Indeed. The medical community in the CF-at least as it was when I was in-was not so much unprepared or incapable of dealing with the Post-Op issues as much as they refused to look elsewhere.

For example, after the 1993 Yugo tour some soldiers were identified as suffering from PTSD. After looking into (then) the symtpoms for PTSD (see the DSM IV  for more information) it became readily apparent that PTSD was not, at least in many cases, the proper diagnosis. I tried discussing this with the Med-Psych people and they basically refused to acknowledge the shortcomings in using this diagnosis. In Israel a more appropriate diagnosis, known as Combat Stress Reaction (CSR), seems applicable. And the Israeli's ought to know given the conditions they send their troops into (whatever your opinion of ths situation). 

The thing with CSR that differs from PTSD (and its variants) is twofold. On the one hand, PTSD requires there to be a 'traumatic' incident that acts as a catalyst or precursor to the Post Traumatic condition (These criteria are well explained in the DSM). However, the DSM also notes that the trauma occurs very differently, if at all, in and among certain high risk occupations-i.e. police, fire fighters, medical personnel (It does not include the military most likely because it is a civilian organisation) Back to the point. The reason why these groups are effected differently (warranting a different diagnosis) is simple: for trauma to evolve into a PTSD diagnosis and condition the initial event must be traumatic. In this case a traumatic environment is not the one that these high risk occupations are trained and experienced to exist in. For example, a paramedic. Although a paramedic may be 'shocked' by what he or she sees at a bad crash site they wont (normally) suffer PTSD from what they have seen. Why? Because this environment is not a 'traumatic' one to them. Another example closer to home: a Clerk may suffer PTSD from witnessing or taking part in the grave's registration duties we had to deal with in Yugo or the fighting in Medak. However, it is highly unlikely that an infanteer will because we are trained to exist and live in these very circumstances. This is NOT to say PTSD cannot occur only that it is highly, highly, unlikely.

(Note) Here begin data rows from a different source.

-- pv_equiv track=rewrite | github.com/eliottcassidy2000/math | 04-computation/key_identity_r_half_verification.py | tiling_to_tournament
-- ===== SOURCE A (Python) =====
-- def tiling_to_tournament(bits, n):
--     A = [[0]*n for _ in range(n)]
--     for i in range(1, n):
--         A[i][i-1] = 1
--     tiles = [(a,b) for a in range(n) for b in range(a) if a-b >= 2]
--     tiles.sort()
--     for idx, (a, b) in enumerate(tiles):
--         if (bits >> idx) & 1:
--             A[b][a] = 1
--         else:
--             A[a][b] = 1
--     return A
-- ===== SOURCE B (Python) =====
-- def tiling_to_tournament(bits, n):
--     # Build the matrix directly, computing each cell from (i, j, bits) in closed
--     # form instead of writing 1s into a mutable zero matrix.
--     def cell(i, j):
--         if i == j:
--             return 0
--         if i > j:
--             if i - j == 1:
--                 return 1
--             idx = (i - 1) * (i - 2) // 2 + j
--             return 0 if (bits >> idx) & 1 else 1
--         else:
--             if j - i == 1:
--                 return 0
--             idx = (j - 1) * (j - 2) // 2 + i
--             return 1 if (bits >> idx) & 1 else 0
--     return [[cell(i, j) for j in range(n)] for i in range(n)]
-- ===== Notes on version B (the rewrite author's own statement) =====
-- stated objective: alternative
-- what changed: B has no mutable matrix and no write loops at all: it computes every entry A[i][j] directly by a closed-form per-cell function of (i, j, bits) (the bit index of a far pair being (max-1)*(max-2)//2 + min) and builds the matrix with a nested comprehension, replacing A's zero-matrix-plus-sequence-of-writes over a built-and-sorted tiles table.
import Mathlib
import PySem

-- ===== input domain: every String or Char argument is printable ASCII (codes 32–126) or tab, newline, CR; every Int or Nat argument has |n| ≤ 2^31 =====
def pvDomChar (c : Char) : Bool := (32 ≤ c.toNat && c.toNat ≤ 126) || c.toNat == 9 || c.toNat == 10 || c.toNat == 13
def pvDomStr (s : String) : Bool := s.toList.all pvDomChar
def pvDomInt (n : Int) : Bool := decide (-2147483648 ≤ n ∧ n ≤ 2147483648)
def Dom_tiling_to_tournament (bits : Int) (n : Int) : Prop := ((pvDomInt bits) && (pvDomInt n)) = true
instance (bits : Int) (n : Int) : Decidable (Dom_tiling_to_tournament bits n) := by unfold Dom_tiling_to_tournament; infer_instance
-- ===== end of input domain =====

-- B replaces A's mutable zero matrix, tile-table build+sort and write loops by a pure per-cell
-- closed-form function of (i, j, bits), building every row directly; same return value.

-- ===== PORT A =====
-- [[0]*n for _ in range(n)]  ([0]*n is [] for n ≤ 0, hence n.toNat — exact)
def pvAInit (n : Int) : List (List Int) :=
  (PySem.List.pyRange 0 n 1).map (fun _ => List.replicate n.toNat (0 : Int))

-- for i in range(1, n): A[i][i-1] = 1   (indices are in range, so List.modify/List.set are exact)
def pvASub (n : Int) (A : List (List Int)) : List (List Int) :=
  (PySem.List.pyRange 1 n 1).foldl
    (fun A i => A.modify i.toNat (fun row => row.set (i - 1).toNat 1)) A

-- tiles = [(a,b) for a in range(n) for b in range(a) if a-b >= 2]
def pvATiles (n : Int) : List (Int × Int) :=
  (PySem.List.pyRange 0 n 1).flatMap
    (fun a => (PySem.List.pyRange 0 a 1).filterMap
      (fun b => if 2 ≤ a - b then some (a, b) else none))

-- loop body: if (bits >> idx) & 1: A[b][a] = 1 else: A[a][b] = 1
-- (Python >> on Int is Lean's >>> per PySem; x & 1 is x % 2 with floor sign, i.e. PySem.Int.mod x 2 — exact)
def pvAStep (bits : Int) (A : List (List Int)) (p : Int × (Int × Int)) : List (List Int) :=
  if PySem.Int.mod (bits >>> p.1.toNat) 2 ≠ 0 then
    A.modify p.2.2.toNat (fun row => row.set p.2.1.toNat 1)
  else
    A.modify p.2.1.toNat (fun row => row.set p.2.2.toNat 1)

def tiling_to_tournament (bits : Int) (n : Int) : List (List Int) :=
  (PySem.List.enumerate (PySem.List.sorted2 (pvATiles n) Prod.fst Prod.snd)).foldl
    (pvAStep bits) (pvASub n (pvAInit n))

-- ===== PORT B =====
-- the per-cell helper 'cell(i, j)' of Source B (i, j are nonnegative row/column indices, so the
-- shift amount (…).toNat is exact; '& 1' as floor-mod 2, '//' as PySem floordiv)
def pvCell (bits : Int) (i : Int) (j : Int) : Int :=
  if i = j then 0
  else if j < i then
    if i - j = 1 then 1
    else if PySem.Int.mod (bits >>> (PySem.Int.floordiv ((i - 1) * (i - 2)) 2 + j).toNat) 2 ≠ 0
      then 0 else 1
  else
    if j - i = 1 then 0
    else if PySem.Int.mod (bits >>> (PySem.Int.floordiv ((j - 1) * (j - 2)) 2 + i).toNat) 2 ≠ 0
      then 1 else 0

-- [[cell(i, j) for j in range(n)] for i in range(n)]
def tiling_to_tournament_alt (bits : Int) (n : Int) : List (List Int) :=
  (PySem.List.pyRange 0 n 1).map
    (fun i => (PySem.List.pyRange 0 n 1).map (fun j => pvCell bits i j))

-- ===== PRECONDITION & SPEC =====
def Spec_tiling_to_tournament (bits : Int) (n : Int) (out : List (List Int)) : Prop := out = tiling_to_tournament_alt bits n
instance (bits : Int) (n : Int) (out : List (List Int)) : Decidable (Spec_tiling_to_tournament bits n out) := by unfold Spec_tiling_to_tournament; infer_instance

-- ===== CLAIM (what is proved, stated in full; the proofs are below) =====
def Claim_equal_tiling_to_tournament : Prop := ∀ (bits : Int) (n : Int), Dom_tiling_to_tournament bits n → Spec_tiling_to_tournament bits n (tiling_to_tournament bits n)

-- ===== LEMMAS AND PROOFS =====

-- ---- proof-only helpers: A's tiles loop as a double loop with a closed-form bit offset ----
def pvBStep (bits base a : Int) (A : List (List Int)) (b : Int) : List (List Int) :=
  if PySem.Int.mod (bits >>> (base + b).toNat) 2 ≠ 0 then
    A.modify b.toNat (fun row => row.set a.toNat 1)
  else
    A.modify a.toNat (fun row => row.set b.toNat 1)

def pvBOuter (bits : Int) (A : List (List Int)) (a : Int) : List (List Int) :=
  let base := PySem.Int.floordiv ((a - 1) * (a - 2)) 2
  (PySem.List.pyRange 0 (a - 1) 1).foldl (pvBStep bits base a) A

-- the tiles list in the a-grouped form
def pvTilesL (n : Int) : List (Int × Int) :=
  (PySem.List.pyRange 2 n 1).flatMap
    (fun a => (PySem.List.pyRange 0 (a - 1) 1).map (fun b => (a, b)))

-- insertion sort of a strictly increasing list is the identity
theorem pv_foldl_insertBy_self {α : Type} (before : α → α → Bool) :
    ∀ (xs acc : List α), xs.Pairwise (fun x y => before y x = false) →
      (∀ x ∈ xs, ∀ y ∈ acc, before x y = false) →
      xs.foldl (fun acc x => PySem.List.insertBy before x acc) acc = acc ++ xs := by
  intro xs
  induction xs with
  | nil => intro acc _ _; simp
  | cons x xs ih =>
    intro acc hp hacc
    rw [List.pairwise_cons] at hp
    have h1 : PySem.List.insertBy before x acc = acc ++ [x] :=
      PySem.List.insertBy_of_forall_not_before before x acc
        (fun y hy => hacc x (List.mem_cons_self) y hy)
    simp only [List.foldl_cons, h1]
    rw [ih (acc ++ [x]) hp.2]
    · simp
    · intro z hz y hy
      rcases List.mem_append.1 hy with h | h
      · exact hacc z (List.mem_cons_of_mem _ hz) y h
      · simp at h; subst h; exact hp.1 z hz

theorem pv_inner_eq (a : Int) (ha : 2 ≤ a) :
    (PySem.List.pyRange 0 a 1).filterMap
      (fun b => if 2 ≤ a - b then some (a, b) else none)
    = (PySem.List.pyRange 0 (a - 1) 1).map (fun b => (a, b)) := by
  have hsplit := PySem.List.pyRange_one_append 0 (a - 1) a (by omega) (by omega)
  rw [hsplit, List.filterMap_append]
  have h2 : PySem.List.pyRange (a - 1) a 1 = [a - 1] := by
    have := PySem.List.pyRange_one_singleton (a - 1)
    rwa [show a - 1 + 1 = a by ring] at this
  rw [h2]
  have h3 : (PySem.List.pyRange 0 (a - 1) 1).filterMap
      (fun b => if 2 ≤ a - b then some (a, b) else none)
      = (PySem.List.pyRange 0 (a - 1) 1).map (fun b => (a, b)) := by
    rw [← List.filterMap_eq_map]
    apply List.filterMap_congr
    intro b hb
    have hb' := (PySem.List.mem_pyRange_one.1 hb)
    simp only [Function.comp]
    rw [if_pos (by omega)]
  rw [h3]
  have h4 : (if 2 ≤ a - (a - 1) then some (a, a - 1) else none) = none := by
    rw [if_neg (by omega)]
  simp

theorem pv_tiles_eq (n : Int) : pvATiles n = pvTilesL n := by
  unfold pvATiles pvTilesL
  rcases (by omega : n ≤ 2 ∨ 2 < n) with hn | hn
  · have h2 : PySem.List.pyRange 2 n 1 = [] := PySem.List.pyRange_one_eq_nil (by omega)
    rw [h2]
    rcases (by omega : n ≤ 0 ∨ 0 < n) with h0 | h0
    · rw [PySem.List.pyRange_one_eq_nil (by omega)]; rfl
    · interval_cases n
      · decide
      · decide
  · rw [PySem.List.pyRange_one_append 0 2 n (by omega) (by omega), List.flatMap_append]
    have h01 : PySem.List.pyRange 0 2 1 = [0, 1] := by decide
    have hfst : ([0, 1] : List Int).flatMap
        (fun a => (PySem.List.pyRange 0 a 1).filterMap
          (fun b => if 2 ≤ a - b then some (a, b) else none)) = [] := by decide
    rw [h01, hfst, List.nil_append]
    apply List.flatMap_congr
    intro a ha
    exact pv_inner_eq a (PySem.List.mem_pyRange_one.1 ha).1

theorem pv_tiles_pairwise (n : Int) :
    (pvTilesL n).Pairwise (fun x y : Int × Int => x.1 < y.1 ∨ (x.1 = y.1 ∧ x.2 < y.2)) := by
  unfold pvTilesL
  rw [List.pairwise_flatMap]
  constructor
  · intro a _
    rw [List.pairwise_map]
    exact (PySem.List.pairwise_lt_pyRange_one 0 (a-1)).imp (fun h => Or.inr ⟨rfl, h⟩)
  · apply (PySem.List.pairwise_lt_pyRange_one 2 n).imp
    intro a a' hlt x hx y hy
    rcases List.mem_map.1 hx with ⟨b, _, rfl⟩
    rcases List.mem_map.1 hy with ⟨b', _, rfl⟩
    exact Or.inl hlt

theorem pv_sorted_tiles (n : Int) :
    PySem.List.sorted2 (pvATiles n) Prod.fst Prod.snd = pvATiles n := by
  unfold PySem.List.sorted2
  simp only [if_neg (by decide : ¬ (false = true))]
  rw [pv_foldl_insertBy_self _ (pvATiles n) [] ?_ (by simp)]
  · simp
  · rw [pv_tiles_eq]
    apply (pv_tiles_pairwise n).imp
    intro x y h
    rcases h with h | ⟨h1, h2⟩ <;> simp_all <;> omega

On the other hand, CSR speaks directly to anger. And, for those who served with either 2 PPCLI up north in Yugo or 2 RCR down south (c.1993) they'll know, upon return, how the experiences overseas were manifest in the soldiers when they returned: anger. And lots of it. As the distance from the events widens the ability to cope with and locate the anger is limited and deepens in regards to CSR. In PTSD, which is a rare diagnosis in reality, the condition tends to sort itself out. In fact, many experts (real and experienced experts-i.e. those who dealt with Columbine) are saying that immediate intervention (often called Critical Incident Stress Debriefing or CISD) may worsen the problem. Why? BECAUSE we humans are a tough lot in the end and traumatic incidents are often, more or less, satisfactorily dealt with on their own. That is to say, it tends to deal with itself. Furthermore, as the person moves away from the events and environment the stress tends to decline as well. These experiences are COMPLETELY the opposite of CSR and in contrast to my experiences and those of my peers after Yugo (having been a facilitator).

But, and again, the military Med-Psych world did not want to discuss this. I went even as far as discussing it with the Ombudsmen and a member of the SCONDVA commision (the latter called once in regards to that tour and our opinions of the 'follow-up' actions. To which my response was: What follow-up?).

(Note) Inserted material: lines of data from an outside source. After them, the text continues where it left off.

lemma pvB_sum_cells (grid : List (List (Int × Int))) (hpre : Pre_count_viable_pairs grid) :
    count_viable_pairs_alt grid
      = ∑ r ∈ Finset.range grid.length, ∑ c ∈ Finset.range (grid.headD []).length,
          pvBCell (pvX grid) grid.length (grid.headD []).length r c := by
  rw [pvB_eq_sum,
    pv_sum_enumerate (fun i row => ((PySem.List.enumerate row).map (fun q =>
      (if q.1 + 1 < PySem.List.len row then
        pvV q.2 ((PySem.List.pyGet? row (q.1 + 1)).getD (0, 0)) +
        pvV ((PySem.List.pyGet? row (q.1 + 1)).getD (0, 0)) q.2
       else 0) +
      (if i + 1 < PySem.List.len grid then
        pvV q.2 ((PySem.List.pyGet? ((PySem.List.pyGet? grid (i + 1)).getD []) q.1).getD (0, 0)) +
        pvV ((PySem.List.pyGet? ((PySem.List.pyGet? grid (i + 1)).getD []) q.1).getD (0, 0)) q.2
       else 0))).sum) [] grid 0]
  apply Finset.sum_congr rfl
  intro r hr
  have hr' := Finset.mem_range.mp hr
  rw [zero_add,
    pv_sum_enumerate (fun j x =>
      (if j + 1 < PySem.List.len (grid.getD r []) then
        pvV x ((PySem.List.pyGet? (grid.getD r []) (j + 1)).getD (0, 0)) +
        pvV ((PySem.List.pyGet? (grid.getD r []) (j + 1)).getD (0, 0)) x
       else 0) +
      (if (r : Int) + 1 < PySem.List.len grid then
        pvV x ((PySem.List.pyGet? ((PySem.List.pyGet? grid ((r : Int) + 1)).getD []) j).getD (0, 0)) +
        pvV ((PySem.List.pyGet? ((PySem.List.pyGet? grid ((r : Int) + 1)).getD []) j).getD (0, 0)) x
       else 0)) ((0, 0) : Int × Int) (grid.getD r []) 0,
    pv_row_len grid hpre r hr']
  apply Finset.sum_congr rfl
  intro c hc
  rw [zero_add, ← pvB_term grid hpre r c hr']
  rfl

-- ===== VERDICT (by name: the statement is the Claim_ definition above) =====

theorem count_viable_pairs_spec : Claim_equal_count_viable_pairs := by
  intro grid _ hpre
  unfold Spec_count_viable_pairs
  rw [pvA_sum_cells grid hpre, pvB_sum_cells grid hpre, pv_cells_eq]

Sending troops to a happy middle ground before they return from a tour IS a great idea (that's why the long boat home from Europe allowed WW II soldier's to deal with alot of their grief). However, one of the major failures of the Medical branch was in MIS-diagnosiing soldiers. Soldiers who, by their very soldierly nature, will try and fit the diagnosis, a diagnosis given by a superior, and a superior supposedly only interested in that soldiers best intersts!

Many soldiers tried very hard to understand why their lives were falling apart and, especially here, the medical system (specifically the Med-Psych people) failed by virtue of conscious ignorance.

Add this to our leadership problem and soldiers are now left with very few avenues of support...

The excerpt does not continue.